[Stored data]
-- pv_equiv track=rewrite | github.com/cosmicomic/computing-austen | prepare_text.py | sort_samples_by_cluster
-- ===== SOURCE A (Python) =====
-- def sort_samples_by_cluster(labels, samples):
--     cluster_dict = {}
--     for i in range(len(samples)):
--         if labels[i] not in cluster_dict:
--             cluster_dict[labels[i]] = [samples[i]]
--         else:
--             cluster_dict[labels[i]].append(samples[i])
--
--     return cluster_dict
-- ===== SOURCE B (Python) =====
-- def sort_samples_by_cluster(labels, samples):
--     pairs = list(zip(labels, samples))
--     seen = []
--     for lab, _ in pairs:
--         if lab not in seen:
--             seen.append(lab)
--     return {lab: [s for l, s in pairs if l == lab] for lab in seen}
-- ===== Notes on version B (the rewrite author's own statement) =====
-- stated objective: alternative
-- what changed: Replaces the single grouping pass over a mutated dict with a first-occurrence key-collection pass over zip(labels, samples) followed by a per-key filtering pass building each group independently.
import Mathlib
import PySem

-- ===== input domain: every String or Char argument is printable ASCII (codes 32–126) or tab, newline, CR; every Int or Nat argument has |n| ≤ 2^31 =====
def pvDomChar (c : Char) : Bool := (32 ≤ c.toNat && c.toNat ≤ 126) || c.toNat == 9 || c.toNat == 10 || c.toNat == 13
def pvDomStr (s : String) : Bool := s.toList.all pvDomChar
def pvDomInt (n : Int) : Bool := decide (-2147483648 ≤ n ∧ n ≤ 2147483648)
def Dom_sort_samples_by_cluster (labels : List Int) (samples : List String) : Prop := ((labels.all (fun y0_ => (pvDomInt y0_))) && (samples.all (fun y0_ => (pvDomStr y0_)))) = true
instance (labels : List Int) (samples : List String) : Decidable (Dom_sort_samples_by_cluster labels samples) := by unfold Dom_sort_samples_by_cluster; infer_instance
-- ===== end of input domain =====

-- B groups by two passes over zip(labels, samples) — collect first-occurrence labels, then filter
-- the samples of each label — instead of A's single dict-mutating index loop (alternative decomposition).

-- ===== PORT A =====
-- for i in range(len(samples)): if labels[i] not in d: d[labels[i]] = [samples[i]] else: d[labels[i]].append(samples[i])
-- (pyGetD is the total form of labels[i]/samples[i]; Pre_ keeps every index in range)
def sort_samples_by_cluster (labels : List Int) (samples : List String) : List (Int × List String) :=
  ((PySem.List.pyRange 0 (PySem.List.len samples) 1).foldl
    (fun (d : PySem.Dict Int (List String)) i =>
      let lab := PySem.List.pyGetD labels i 0
      let s := PySem.List.pyGetD samples i ""
      if d.contains lab = false then d.insert lab [s]
      else d.insert lab (d.getD lab [] ++ [s]))
    PySem.Dict.empty).items

-- ===== PORT B =====
def sort_samples_by_cluster_alt (labels : List Int) (samples : List String) : List (Int × List String) :=
  let pairs := labels.zip samples
  let seen : PySem.Set Int := pairs.foldl (fun acc p => PySem.Set.add acc p.1) PySem.Set.empty
  seen.map (fun lab => (lab, (pairs.filter (fun p => p.1 == lab)).map (·.2)))

-- ===== PRECONDITION & SPEC =====
-- A indexes labels[i] for every i < len(samples): it raises IndexError when samples is longer than labels.
def Pre_sort_samples_by_cluster (labels : List Int) (samples : List String) : Prop :=
  samples.length ≤ labels.length
instance (labels : List Int) (samples : List String) : Decidable (Pre_sort_samples_by_cluster labels samples) := by unfold Pre_sort_samples_by_cluster; infer_instance

def pvWitness_sort_samples_by_cluster : List Int × List String := ([1, 2, 1], ["x", "y", "z"])

def Spec_sort_samples_by_cluster (labels : List Int) (samples : List String) (out : List (Int × List String)) : Prop := out = sort_samples_by_cluster_alt labels samples
instance (labels : List Int) (samples : List String) (out : List (Int × List String)) : Decidable (Spec_sort_samples_by_cluster labels samples out) := by unfold Spec_sort_samples_by_cluster; infer_instance

-- ===== CLAIM (what is proved, stated in full; the proofs are below) =====
def Claim_equal_sort_samples_by_cluster : Prop := ∀ (labels : List Int) (samples : List String), Dom_sort_samples_by_cluster labels samples → Pre_sort_samples_by_cluster labels samples → Spec_sort_samples_by_cluster labels samples (sort_samples_by_cluster labels samples)

-- ===== LEMMAS AND PROOFS =====

-- The indexed pairs (labels[k], samples[k]) for k < len(samples) are exactly zip(labels, samples)
-- once samples is no longer than labels.
lemma zip_eq_map_range : ∀ (labels : List Int) (samples : List String), samples.length ≤ labels.length →
    (List.range samples.length).map (fun k => (labels.getD k 0, samples.getD k "")) = labels.zip samples := by
  intro labels samples
  induction samples generalizing labels with
  | nil => simp
  | cons s ss ih =>
    intro h
    cases labels with
    | nil => simp at h
    | cons l ls =>
      simp only [List.length_cons, List.range_succ_eq_map, List.map_cons, List.map_map, List.zip_cons_cons]
      refine congrArg (_ :: ·) ?_
      rw [← ih ls (by simpa using h)]
      rfl

lemma range_map_eq_zip (labels : List Int) (samples : List String)
    (h : samples.length ≤ labels.length) :
    (PySem.List.pyRange 0 (PySem.List.len samples) 1).map
      (fun i => (PySem.List.pyGetD labels i 0, PySem.List.pyGetD samples i "")) =
    labels.zip samples := by
  rw [PySem.List.len_eq, PySem.List.pyRange_one, List.map_map, ← zip_eq_map_range labels samples h]
  simp [Function.comp, PySem.List.pyGetD_natCast]

-- A's two branches are exactly Dict.modify with default [].
lemma step_eq_modify (d : PySem.Dict Int (List String)) (p : Int × String) :
    (if d.contains p.1 = false then d.insert p.1 [p.2]
     else d.insert p.1 (d.getD p.1 [] ++ [p.2])) =
    d.modify p.1 [] (· ++ [p.2]) := by
  simp only [PySem.Dict.modify]
  by_cases hc : d.contains p.1 = true
  · simp [hc]
  · have hg := PySem.Dict.getD_of_not_contains d ([] : List String) (by simpa using hc)
    simp [hc, hg]

-- A nodup-keyed dict's items are its keys paired with their getD values.
lemma items_eq_keys_map (d : PySem.Dict Int (List String)) (h : d.keys.Nodup) :
    d.items = d.keys.map (fun k => (k, d.getD k [])) := by
  simp only [PySem.Dict.keys, List.map_map]
  conv_lhs => rw [← List.map_id d.items]
  refine (List.map_congr_left ?_).symm
  intro p hp
  have := PySem.Dict.getD_of_mem_items d (k := p.1) (v := p.2) (by simpa using hp) h ([] : List String)
  simp [Function.comp, this]

lemma main_eq (labels : List Int) (samples : List String) (h : samples.length ≤ labels.length) :
    sort_samples_by_cluster labels samples = sort_samples_by_cluster_alt labels samples := by
  unfold sort_samples_by_cluster sort_samples_by_cluster_alt
  set pairs := labels.zip samples with hpairs
  have hA : (PySem.List.pyRange 0 (PySem.List.len samples) 1).foldl
      (fun (d : PySem.Dict Int (List String)) i =>
        let lab := PySem.List.pyGetD labels i 0
        let s := PySem.List.pyGetD samples i ""
        if d.contains lab = false then d.insert lab [s]
        else d.insert lab (d.getD lab [] ++ [s]))
      PySem.Dict.empty
      = pairs.foldl (fun d p => d.modify p.1 [] (· ++ [p.2])) PySem.Dict.empty := by
    rw [hpairs, ← range_map_eq_zip labels samples h, List.foldl_map]
    congr 1
    funext d i
    show (if d.contains (PySem.List.pyGetD labels i 0) = false then _ else _) = _
    exact step_eq_modify d (PySem.List.pyGetD labels i 0, PySem.List.pyGetD samples i "")
  rw [hA]
  set D := pairs.foldl (fun d p => d.modify p.1 [] (· ++ [p.2])) PySem.Dict.empty with hD
  have hnodup : D.keys.Nodup := by
    rw [hD]
    exact PySem.Dict.nodup_keys_foldl_modify_key pairs Prod.fst [] (fun _ p => (· ++ [p.2])) PySem.Dict.empty (by simp [PySem.Dict.keys_empty])
  have hkeys : D.keys = pairs.foldl (fun acc p => PySem.Set.add acc p.1) PySem.Set.empty := by
    rw [hD, PySem.Dict.keys_foldl_modify_key pairs Prod.fst [] (fun _ p => (· ++ [p.2])) PySem.Dict.empty,
        PySem.Dict.keys_empty]
    show PySem.Set.update PySem.Set.empty (pairs.map Prod.fst) = _
    simp only [PySem.Set.update, List.foldl_map]
  rw [items_eq_keys_map D hnodup, hkeys]
  refine List.map_congr_left ?_
  intro k _
  refine congrArg (fun v => (k, v)) ?_
  rw [hD]
  have := PySem.Dict.getD_foldl_modify_append pairs PySem.Dict.empty k
  simpa [PySem.Dict.getD_empty] using this

-- ===== VERDICT (by name: the statement is the Claim_ definition above) =====
theorem sort_samples_by_cluster_spec : Claim_equal_sort_samples_by_cluster := by
  intro labels samples _ hpre
  unfold Spec_sort_samples_by_cluster
  exact main_eq labels samples hpre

[WHAT IS REQUIRED]
Which lines above include the word "congrArg"? Return each one.

[RESPONSE BELOW]
      refine congrArg (_ :: ·) ?_
  refine congrArg (fun v => (k, v)) ?_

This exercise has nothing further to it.